28 Veranlagung (§§ 39 bis 46 EStG 1988)

28.1 Allgemeine Veranlagung und Veranlagungszeitraum

(§ 39 EStG 1988)

7501

Veranlagen heißt, die Besteuerungsgrundlagen zu ermitteln und die Steuern festzusetzen.
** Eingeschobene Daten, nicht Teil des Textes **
theorem pvRender_inside (sheet : List (List String)) (d i : Int) :
    ∀ (rest acc : List Char), '}' ∈ rest →
      pvRender sheet d i rest (some acc) =
        ((pvStep sheet d i (acc ++ rest.takeWhile (· ≠ '}'))).getD []) ++
          pvRender sheet d i ((rest.dropWhile (· ≠ '}')).tail) none
  | [], acc => by intro h; simp at h
  | c :: r, acc => by
    intro h
    by_cases hc : c = '}'
    · subst hc
      rw [show pvRender sheet d i ('}' :: r) (some acc) =
          ((pvStep sheet d i acc).getD []) ++ pvRender sheet d i r none from rfl]
      simp [List.takeWhile_cons, List.dropWhile_cons]
    · rw [pvRender_inskip sheet d i r acc hc]
      have hm : '}' ∈ r := by
        rcases List.mem_cons.1 h with h' | h'
        · exact absurd h'.symm hc
        · exact h'
      rw [pvRender_inside sheet d i r (acc ++ [c]) hm]
      have htwc : ((c :: r).takeWhile (· ≠ '}')) = c :: r.takeWhile (· ≠ '}') := by
        simp [List.takeWhile_cons, hc]
      have hdwc : ((c :: r).dropWhile (· ≠ '}')) = r.dropWhile (· ≠ '}') := by
        simp [List.dropWhile_cons, hc]
      rw [htwc, hdwc,
        show acc ++ c :: r.takeWhile (· ≠ '}') = (acc ++ [c]) ++ r.takeWhile (· ≠ '}') by simp]

-- A's loop steps over one non-template character
theorem pflA_loop_skip (sheet : List (List String)) (d i : Int) {c : Char} {rest : List Char}
    (h : ¬ (['$', '{'] : List Char) <+: (c :: rest)) (res : List Char) :
    pflA_loop sheet d i (c :: rest) res = pflA_loop sheet d i rest (res ++ [c]) := by
  rcases find_nonneg rest ['$', '{'] with hf | hf
  · have hfc : PySem.Chars.find (c :: rest) ['$', '{'] = -1 := by
      rw [find_cons_of_not_prefix h, hf]
      simp
    rw [pflA_loop_notfound sheet d i res hfc, pflA_loop_notfound sheet d i (res ++ [c]) hf]
    simp
  · obtain ⟨kn, hkn⟩ : ∃ kn : Nat, PySem.Chars.find rest ['$', '{'] = (kn : Int) :=
      ⟨(PySem.Chars.find rest ['$', '{']).toNat, by omega⟩
    have hne : PySem.Chars.find rest ['$', '{'] ≠ -1 := by omega
    have hfc : PySem.Chars.find (c :: rest) ['$', '{'] = ((kn + 1 : Nat) : Int) := by
      rw [find_cons_of_not_prefix h, if_neg hne, hkn]
      push_cast
      ring
    rw [pflA_loop_found sheet d i res (kn + 1) hfc, pflA_loop_found sheet d i (res ++ [c]) kn hkn]
    have hd : List.drop (kn + 1 + 2) (c :: rest) = List.drop (kn + 2) rest := by
      rw [show kn + 1 + 2 = (kn + 2) + 1 from by omega, List.drop_succ_cons]
    rw [hd, List.take_succ_cons]
    have hres : res ++ c :: List.take kn rest = (res ++ [c]) ++ List.take kn rest := by simp
    rw [hres]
Veranlagungszeitraum ist grundsätzlich das Kalenderjahr. Es bleibt auch dann

Veranlagungszeitraum, wenn der Gewinn nach einem vom Kalenderjahr abweichenden

Wirtschaftsjahr ermittelt wird (siehe Rz 179 ff). Bei Rumpfwirtschaftsjahren können zwei

(theoretisch auch mehrere) Wirtschaftsjahre der Veranlagung eines Kalenderjahres zu

Grunde gelegt werden.

28.1.1 Beginn bzw. Ende der Steuerpflicht während des

Veranlagungszeitraumes

7502

Bei Begründung (zB Geburt, Zuzug aus dem Ausland) oder Beendigung (zB Tod, Wegzug ins

Ausland) der Steuerpflicht während eines Kalenderjahres ist das während der Dauer der

Steuerpflicht bezogene Einkommen der Veranlagung zu Grunde zu legen. Die Veranlagung

kann bei Wegfall der Steuerpflicht sofort vorgenommen werden (§ 39 Abs. 2 EStG 1988).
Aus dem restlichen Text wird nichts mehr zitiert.